Revolution#141, August 24, 2008


Obama’s “Yes We Can” Illusion
...and the Killing Reality for Black People

This presidential election season something different is happening. Three years ago, tens of thousands of Black people were left to die as Katrina’s flood waters surged in New Orleans. Last year, lynching nooses were being hung all across the country, from Jena, Louisiana, to New York City. But now, one of the two major parties is about to nominate an African-American, Barack Obama, to be the president of the U.S. This is major.

This country has pushed the lie that Black people were inferior from the day the first Africans were dragged to these shores in slave chains. This was part of the justification for enslaving Black people and for imposing a century of lynching and Jim Crow segregation on them after slavery was ended. Even down to today Black people are told that they’re not good enough, and that their supposed lack of qualifications—and not apple-pie American racism—is why they face vicious discrimination and degrading conditions in the U.S.

If you would have asked people four years ago, or even one year ago, was it possible that the U.S. would elect a Black president, most would’ve told you no, or at least not any time soon. But in a few months, a Black person might be in the White House. It’s no wonder that so many Black people get their hopes up when they think about the prospect of a President Obama. Or that so many people of all nationalities are thinking this could mean the U.S., while still not perfect, is maybe turning the corner on its legacy of racism.

I have arguments all the time with people about this. I point out to them that the essence of Obama’s campaign is that he’s the best man to be commander-in-chief of the U.S.’s global empire and steer it thru the challenges it faces around the world and at home. And that at the heart of the whole thing is that Obama is auditioning to be the head of a capitalist system that has had white supremacy as a key pillar—a pillar which it will not, and cannot, get rid of soon. Some people agree with some or even much of what I say but still get swept up in the Obama mania.

What a lot of them come back with is this: If Obama’s mantra, “Yes we can,” will change the way even one Black child thinks, give them a sense that they can overcome the obstacles and make something of themselves, then we have to bust ass to get him into the White House.

Let’s look at this one Black child, at the many Black youth, whose mindsets will be impacted if Obama gets elected. Many of them will go out there thinking, “Maybe America is becoming a different place. Obama could, and maybe I can too.”

But they will go out to an America where Black youth are given unequal, substandard education. In his 2005 book Shame of the Nation, Jonathan Kozol said: “The average differential [in annual spending per child between school districts with the highest percentages of minority students and those with the lowest percentages] is $1,100. In some states—New York, Texas, Illinois and Kansas, for example—the differential is considerably larger.” He also shows how lawsuits aimed at achieving equal funding for minority school districts were denied by the U.S. Supreme Court in the 1970s.
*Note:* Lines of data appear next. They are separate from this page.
-- pv_equiv track=rewrite | github.com/Cosis94/PDFCom2Tab | extract_pdf_comments.py | vertices_to_quads
-- ===== SOURCE A (Python) =====
-- def vertices_to_quads(vertices):
--     """
--     Wandelt eine Vertices Liste in 4er Blöcke um.
--     Bei Highlight und StrikeOut liegt pro Textzeile meist ein Quad vor.
--     """
--     if not vertices:
--         return []
--
--     quads = []
--     for i in range(0, len(vertices), 4):
--         quad = vertices[i:i + 4]
--         if len(quad) == 4:
--             quads.append(quad)
--     return quads
-- ===== SOURCE B (Python) =====
-- def vertices_to_quads(vertices):
--     """
--     Wandelt eine Vertices Liste in 4er Bloecke um.
--     Single pass: buffer each vertex; emit the buffer whenever it reaches 4.
--     A trailing partial buffer is never emitted.
--     """
--     quads = []
--     buf = []
--     for v in vertices:
--         buf.append(v)
--         if len(buf) == 4:
--             quads.append(buf)
--             buf = []
--     return quads
-- ===== Notes on version B (the rewrite author's own statement) =====
-- stated objective: simpler
-- what changed: Replaced the index-stepped range(0,n,4) loop with slicing and a length test by a single element-wise pass that accumulates a running 4-element buffer and flushes it when full; the trailing partial buffer is never emitted, matching A's discard of short slices.
import Mathlib
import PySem

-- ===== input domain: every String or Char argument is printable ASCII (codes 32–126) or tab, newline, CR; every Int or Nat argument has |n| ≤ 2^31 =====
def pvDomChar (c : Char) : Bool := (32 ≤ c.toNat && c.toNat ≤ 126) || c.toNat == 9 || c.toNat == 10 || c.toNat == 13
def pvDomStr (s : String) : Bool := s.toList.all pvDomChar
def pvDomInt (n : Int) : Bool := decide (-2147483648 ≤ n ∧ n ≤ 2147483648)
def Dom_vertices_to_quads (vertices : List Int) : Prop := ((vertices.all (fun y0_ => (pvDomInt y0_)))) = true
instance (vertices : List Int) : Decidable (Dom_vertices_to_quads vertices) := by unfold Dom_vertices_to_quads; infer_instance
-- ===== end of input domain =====

-- B replaces A's index-stepped slicing loop by a single element-wise pass with a running
-- 4-element buffer (simpler decomposition; same O(n) cost, same dropped trailing partial group).

-- ===== PORT A =====
def vertices_to_quads (vertices : List Int) : List (List Int) :=
  if vertices = [] then []
  else
    (PySem.List.pyRange 0 (vertices.length : Int) 4).foldl
      (fun quads i =>
        let quad := PySem.List.slice vertices (some i) (some (i + 4))
        if quad.length = 4 then quads ++ [quad] else quads)
      []

-- ===== PORT B =====
def vertices_to_quads_alt (vertices : List Int) : List (List Int) :=
  (vertices.foldl
    (fun (st : List (List Int) × List Int) v =>
      let buf := st.2 ++ [v]
      if buf.length = 4 then (st.1 ++ [buf], ([] : List Int)) else (st.1, buf))
    ([], [])).1

-- ===== PRECONDITION & SPEC =====
def Spec_vertices_to_quads (vertices : List Int) (out : List (List Int)) : Prop := out = vertices_to_quads_alt vertices
instance (vertices : List Int) (out : List (List Int)) : Decidable (Spec_vertices_to_quads vertices out) := by unfold Spec_vertices_to_quads; infer_instance

-- ===== CLAIM (what is proved, stated in full; the proofs are below) =====
def Claim_equal_vertices_to_quads : Prop := ∀ (vertices : List Int), Dom_vertices_to_quads vertices → Spec_vertices_to_quads vertices (vertices_to_quads vertices)

-- ===== LEMMAS AND PROOFS =====

/-- Reference chunking: successive complete blocks of four, trailing partial block dropped. -/
def chunk4 : List Int → List (List Int)
  | a :: b :: c :: d :: t => [a, b, c, d] :: chunk4 t
  | _ => []

theorem foldB : ∀ (xs : List Int) (acc : List (List Int)),
    (xs.foldl
      (fun (st : List (List Int) × List Int) v =>
        let buf := st.2 ++ [v]
        if buf.length = 4 then (st.1 ++ [buf], ([] : List Int)) else (st.1, buf))
      (acc, [])).1 = acc ++ chunk4 xs
  | [], acc => by simp [chunk4]
  | [a], acc => by simp [List.foldl, chunk4]
  | [a, b], acc => by simp [List.foldl, chunk4]
  | [a, b, c], acc => by simp [List.foldl, chunk4]
  | a :: b :: c :: d :: t, acc => by
      show (t.foldl
          (fun (st : List (List Int) × List Int) v =>
            let buf := st.2 ++ [v]
            if buf.length = 4 then (st.1 ++ [buf], ([] : List Int)) else (st.1, buf))
          (acc ++ [[a, b, c, d]], [])).1 = acc ++ chunk4 (a :: b :: c :: d :: t)
      rw [foldB t (acc ++ [[a, b, c, d]])]
      simp [chunk4]

theorem foldA : ∀ (xs : List Int) (acc : List (List Int)),
    ((List.range ((xs.length + 3) / 4)).foldl
      (fun acc k =>
        if ((xs.drop (4 * k)).take 4).length = 4 then acc ++ [(xs.drop (4 * k)).take 4]
        else acc) acc)
      = acc ++ chunk4 xs
  | [], acc => by simp [chunk4]
  | [a], acc => by simp [List.range_succ, chunk4]
  | [a, b], acc => by simp [List.range_succ, chunk4]
  | [a, b, c], acc => by simp [List.range_succ, chunk4]
  | a :: b :: c :: d :: t, acc => by
      have hcnt : ((a :: b :: c :: d :: t).length + 3) / 4 = (t.length + 3) / 4 + 1 := by
        simp only [List.length_cons]; omega
      rw [hcnt, List.range_succ_eq_map, List.foldl_cons, List.foldl_map]
      have hdrop : ∀ k : Nat, (a :: b :: c :: d :: t).drop (4 * (k + 1)) = t.drop (4 * k) := by
        intro k
        have h4 : 4 * (k + 1) = 4 + 4 * k := by ring
        rw [h4, ← List.drop_drop]
        simp
      simp only [Nat.mul_zero, List.drop_zero, Nat.succ_eq_add_one, hdrop]
      show (List.range ((t.length + 3) / 4)).foldl
          (fun acc k =>
            if ((t.drop (4 * k)).take 4).length = 4 then acc ++ [(t.drop (4 * k)).take 4]
            else acc)
          (acc ++ [[a, b, c, d]])
        = acc ++ chunk4 (a :: b :: c :: d :: t)
      rw [foldA t (acc ++ [[a, b, c, d]])]
      simp [chunk4]

theorem A_eq_chunk (xs : List Int) : vertices_to_quads xs = chunk4 xs := by
  unfold vertices_to_quads
  split_ifs with h
  · subst h; simp [chunk4]
  · have hn : (0 : Int) < (xs.length : Int) := by
      cases xs with
      | nil => exact absurd rfl h
      | cons y ys => simp
    rw [PySem.List.pyRange_of_pos 0 (xs.length : Int) (by norm_num : (0 : Int) < 4),
        if_pos hn, List.foldl_map]
    have hcnt : (((xs.length : Int) - 0 + 4 - 1) / 4).toNat = (xs.length + 3) / 4 := by omega
    rw [hcnt]
    have hfun : (fun (quads : List (List Int)) (k : Nat) =>
        let quad := PySem.List.slice xs (some ((0 : Int) + 4 * (k : Int)))
          (some ((0 : Int) + 4 * (k : Int) + 4));
        if quad.length = 4 then quads ++ [quad] else quads)
      = (fun (acc : List (List Int)) (k : Nat) =>
        if ((xs.drop (4 * k)).take 4).length = 4 then acc ++ [(xs.drop (4 * k)).take 4]
        else acc) := by
      funext acc k
      have h2 : ((0 : Int) + 4 * (k : Int) + 4) = ((4 * k : Nat) : Int) + ((4 : Nat) : Int) := by
        push_cast; ring
      have h1 : ((0 : Int) + 4 * (k : Int)) = ((4 * k : Nat) : Int) := by push_cast; ring
      rw [h2, h1, PySem.List.slice_natCast_add]
    rw [hfun, foldA]
    simp

theorem B_eq_chunk (xs : List Int) : vertices_to_quads_alt xs = chunk4 xs := by
  unfold vertices_to_quads_alt
  rw [foldB]
  simp

-- ===== VERDICT (by name: the statement is the Claim_ definition above) =====
theorem vertices_to_quads_spec : Claim_equal_vertices_to_quads := by
  intro xs _
  unfold Spec_vertices_to_quads
  rw [A_eq_chunk, B_eq_chunk]
theorem getD_pvSet (g : List (List Char)) (i j : Nat) (c : Char) (i' : Nat) :
    (pvSet g i j c).getD i' [] = if i = i' then (g.getD i' []).set j c else g.getD i' [] := by
  simp only [pvSet, List.getD_eq_getElem?_getD, List.getElem?_modify]
  split_ifs with h
  · cases hg : g[i']? <;> simp [h]
  · cases hg : g[i']? <;> simp [h]

theorem RectI_pvSet {M N : Nat} {g : List (List Char)} (h : RectI M N g) (i j : Nat) (c : Char) :
    RectI M N (pvSet g i j c) := by
  obtain ⟨h1, h2⟩ := h
  refine ⟨by simp [pvSet, h1], fun i' hi' => ?_⟩
  rw [getD_pvSet]
  split_ifs with hh
  · rw [List.length_set]; exact h2 i' hi'
  · exact h2 i' hi'

theorem pvGet_pvSet (g : List (List Char)) (i j : Nat) (c : Char) (i' j' : Nat) :
    pvGet (pvSet g i j c) i' j' =
      if i = i' ∧ j = j' ∧ i < g.length ∧ j < (g.getD i []).length then c
      else pvGet g i' j' := by
  have hjlen_imp : ∀ h2 : j < (g.getD i []).length, i < g.length := by
    intro h2
    by_contra h3
    push_neg at h3
    rw [List.getD_eq_default _ _ (by simpa using h3)] at h2
    simp at h2
  simp only [pvGet, getD_pvSet]
  rcases eq_or_ne i i' with hi | hi
  · subst hi
    rw [if_pos rfl]
    rcases eq_or_ne j j' with hj | hj
    · subst hj
      by_cases hb : j < (g.getD i []).length
      · rw [if_pos ⟨rfl, rfl, hjlen_imp hb, hb⟩,
            List.getD_eq_getElem?_getD, List.getElem?_set, if_pos rfl, if_pos hb]
        simp
      · rw [if_neg (by tauto), List.getD_eq_getElem?_getD, List.getElem?_set, if_pos rfl,
            if_neg hb, List.getD_eq_default _ _ (Nat.le_of_not_lt hb)]
        simp
    · rw [if_neg (by tauto), List.getD_eq_getElem?_getD, List.getElem?_set, if_neg hj,
          ← List.getD_eq_getElem?_getD]
  · rw [if_neg hi, if_neg (by tauto)]

theorem pvGetD_set_ne {j j' : Nat} (l : List Char) (c d : Char) (h : j ≠ j') :
    (l.set j c).getD j' d = l.getD j' d := by
  simp [List.getD_eq_getElem?_getD, List.getElem?_set, h]

theorem pvGetD_set_self {j : Nat} (l : List Char) (c d : Char) (h : j < l.length) :
    (l.set j c).getD j d = c := by
  simp [List.getD_eq_getElem?_getD, List.getElem?_set, h]

theorem pvGetD_eq_getElem (g : List (List Char)) {k : Nat} (h : k < g.length) :
    g.getD k [] = g[k] := by
  simp [List.getD_eq_getElem?_getD, List.getElem?_eq_getElem h]
-- pv_equiv track=rewrite | github.com/sgiavasis/fcp-indi.github.com | docs/user/_sources/conf.py | _unireplace
-- ===== SOURCE A (Python) =====
-- def _unireplace(release_note, unireplace):
--     u = release_note.find('\\u')
--     if (u!=-1):
--         e = release_note[u:u+6]
--         e2 = str(e[2:])
--         release_note = release_note.replace(
--             e,
--             f" |u{e2}| "
--         )
--         unireplace[e2] = e
--         return(_unireplace(release_note, unireplace))
--     return(
--         release_note,
--             "\n\n".join([
--             f".. |u{u}| unicode:: {v}"
--         for u, v in list(unireplace.items())])
--     )
-- ===== SOURCE B (Python) =====
-- def _unireplace(release_note, unireplace):
--     while (u := release_note.find('\\u')) != -1:
--         e = release_note[u:u + 6]
--         e2 = e[2:]
--         release_note = release_note.replace(e, f" |u{e2}| ")
--         unireplace[e2] = e
--     lines = []
--     for k, v in unireplace.items():
--         lines.append(f".. |u{k}| unicode:: {v}")
--     return release_note, "\n\n".join(lines)
-- ===== Notes on version B (the rewrite author's own statement) =====
-- stated objective: idiomatic
-- what changed: A's tail recursion is rewritten as an explicit while loop with a walrus find, and the final substitution block is built with an accumulating for loop instead of a list comprehension inside the recursive base case.
import Mathlib
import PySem

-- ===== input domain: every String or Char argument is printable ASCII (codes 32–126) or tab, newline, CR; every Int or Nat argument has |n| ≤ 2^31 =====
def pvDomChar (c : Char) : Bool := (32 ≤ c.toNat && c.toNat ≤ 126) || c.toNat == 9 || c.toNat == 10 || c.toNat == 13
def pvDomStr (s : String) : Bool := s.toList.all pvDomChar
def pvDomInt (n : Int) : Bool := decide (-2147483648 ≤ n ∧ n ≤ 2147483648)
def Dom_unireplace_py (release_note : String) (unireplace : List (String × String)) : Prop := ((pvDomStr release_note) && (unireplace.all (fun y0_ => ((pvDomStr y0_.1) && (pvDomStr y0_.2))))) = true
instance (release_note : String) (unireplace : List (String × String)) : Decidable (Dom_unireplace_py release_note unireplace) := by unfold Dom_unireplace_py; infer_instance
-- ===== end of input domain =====

-- B rewrites A's tail recursion as an explicit while loop and builds the final
-- substitution block with an accumulating loop instead of a comprehension in the
-- recursive base case (same return value; both assign unireplace[e2] = e in place).
-- Both ports run the loop with fuel = length + 1, which exceeds the number of
-- iterations of the Python loop (each step removes at least one '\u' occurrence).

-- ===== PORT A =====
-- f".. |u{u}| unicode:: {v}" for one dict item
def pvLineA (kv : List Char × List Char) : List Char :=
  ('.' :: '.' :: ' ' :: '|' :: 'u' :: kv.1) ++ ('|' :: ' ' :: 'u' :: 'n' :: 'i' :: 'c' :: 'o' :: 'd' :: 'e' :: ':' :: ':' :: ' ' :: kv.2)

-- the tuple A returns in its base case (release_note, "\n\n".join([...]))
def pvBaseA (rn : List Char) (d : PySem.Dict (List Char) (List Char)) : String × String :=
  (String.ofList rn, String.ofList (PySem.Chars.join ['\n', '\n'] (d.items.map pvLineA)))

-- the recursion of _unireplace, step for step (fuel never runs out on the Python's inputs)
def pvRecA (fuel : Nat) (rn : List Char) (d : PySem.Dict (List Char) (List Char)) : String × String :=
  match fuel with
  | 0 => pvBaseA rn d
  | f + 1 =>
    let u := PySem.Chars.find rn ['\\', 'u']
    if u ≠ -1 then
      let e := PySem.Chars.slice rn (some u) (some (u + 6))
      let e2 := PySem.Chars.slice e (some 2) none
      let rn' := PySem.Chars.replace rn e ((' ' :: '|' :: 'u' :: e2) ++ ['|', ' '])
      pvRecA f rn' (d.insert e2 e)
    else pvBaseA rn d

def unireplace_py (release_note : String) (unireplace : List (String × String)) : String × String :=
  pvRecA (release_note.toList.length + 1) release_note.toList
    (PySem.Dict.ofList (unireplace.map (fun kv => (kv.1.toList, kv.2.toList))))

-- ===== PORT B =====
-- the while loop: returns the loop STATE (release_note, unireplace) when find gives -1
def pvLoopB (fuel : Nat) (rn : List Char) (d : PySem.Dict (List Char) (List Char)) :
    List Char × PySem.Dict (List Char) (List Char) :=
  match fuel with
  | 0 => (rn, d)
  | f + 1 =>
    let u := PySem.Chars.find rn ['\\', 'u']
    if u = -1 then (rn, d)
    else
      pvLoopB f
        (PySem.Chars.replace rn (PySem.Chars.slice rn (some u) (some (u + 6)))
          ((' ' :: '|' :: 'u' :: PySem.Chars.slice (PySem.Chars.slice rn (some u) (some (u + 6))) (some 2) none) ++ ['|', ' ']))
        (d.insert (PySem.Chars.slice (PySem.Chars.slice rn (some u) (some (u + 6))) (some 2) none)
          (PySem.Chars.slice rn (some u) (some (u + 6))))

-- for k, v in unireplace.items(): lines.append(f".. |u{k}| unicode:: {v}")
def pvLinesB (items : List (List Char × List Char)) : List (List Char) :=
  items.foldl (fun acc kv =>
    acc ++ [('.' :: '.' :: ' ' :: '|' :: 'u' :: kv.1) ++ ('|' :: ' ' :: 'u' :: 'n' :: 'i' :: 'c' :: 'o' :: 'd' :: 'e' :: ':' :: ':' :: ' ' :: kv.2)]) []

def unireplace_py_alt (release_note : String) (unireplace : List (String × String)) : String × String :=
  let st := pvLoopB (release_note.toList.length + 1) release_note.toList
    (PySem.Dict.ofList (unireplace.map (fun kv => (kv.1.toList, kv.2.toList))))
  (String.ofList st.1, String.ofList (PySem.Chars.join ['\n', '\n'] (pvLinesB st.2.items)))

-- ===== PRECONDITION & SPEC =====
def Spec_unireplace_py (release_note : String) (unireplace : List (String × String)) (out : String × String) : Prop := out = unireplace_py_alt release_note unireplace
instance (release_note : String) (unireplace : List (String × String)) (out : String × String) : Decidable (Spec_unireplace_py release_note unireplace out) := by unfold Spec_unireplace_py; infer_instance

-- ===== CLAIM (what is proved, stated in full; the proofs are below) =====
def Claim_equal_unireplace_py : Prop := ∀ (release_note : String) (unireplace : List (String × String)), Dom_unireplace_py release_note unireplace → Spec_unireplace_py release_note unireplace (unireplace_py release_note unireplace)

-- ===== LEMMAS AND PROOFS =====

-- the accumulating loop of B builds exactly the mapped list of A's base case
theorem pvFoldlAppend {α β : Type} (f : α → β) (l : List α) (acc : List β) :
    l.foldl (fun acc kv => acc ++ [f kv]) acc = acc ++ l.map f := by
  induction l generalizing acc with
  | nil => simp
  | cons x xs ih => simp [List.foldl_cons, ih]

theorem pvLinesB_eq_map (items : List (List Char × List Char)) :
    pvLinesB items = items.map pvLineA := by
  unfold pvLinesB
  exact (pvFoldlAppend pvLineA items []).trans (by simp)

-- A's recursion equals B's loop followed by B's assembly, for any fuel
theorem pvRecA_eq_loopB (fuel : Nat) (rn : List Char) (d : PySem.Dict (List Char) (List Char)) :
    pvRecA fuel rn d =
      (String.ofList (pvLoopB fuel rn d).1,
       String.ofList (PySem.Chars.join ['\n', '\n'] (pvLinesB (pvLoopB fuel rn d).2.items))) := by
  induction fuel generalizing rn d with
  | zero => simp [pvRecA, pvLoopB, pvBaseA, pvLinesB_eq_map]
  | succ f ih =>
    simp only [pvRecA, pvLoopB]
    by_cases h : PySem.Chars.find rn ['\\', 'u'] = -1
    · simp [h, pvBaseA, pvLinesB_eq_map]
    · simp only [h, if_pos (by simpa using h), ih, ite_false]

-- ===== VERDICT (by name: the statement is the Claim_ definition above) =====
theorem unireplace_py_spec : Claim_equal_unireplace_py := by
  intro release_note unireplace _
  unfold Spec_unireplace_py unireplace_py unireplace_py_alt
  exact pvRecA_eq_loopB _ _ _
On top of that, in 2007 the U.S. Supreme Court issued a ruling that effectively overturned the 1954 Brown vs. Board of Education ruling. The 2007 ruling made it unconstitutional to use race in the assignment of students to schools, even if the intent in doing that was to desegregate the schools!

They will confront an America where Black youth face sky-high unemployment rates. The factories that were moved decades ago to far out suburbs or to other parts of the world by capitalists in search of higher profit margins aren’t going to come back to the inner cities. Studies have documented that employers are more likely to hire white applicants with criminal records than Blacks with clean records. And job applicants with African-American sounding first names like Jamal are 50% less likely to get called in for an interview than those named George or Joseph. This discrimination isn’t going to stop.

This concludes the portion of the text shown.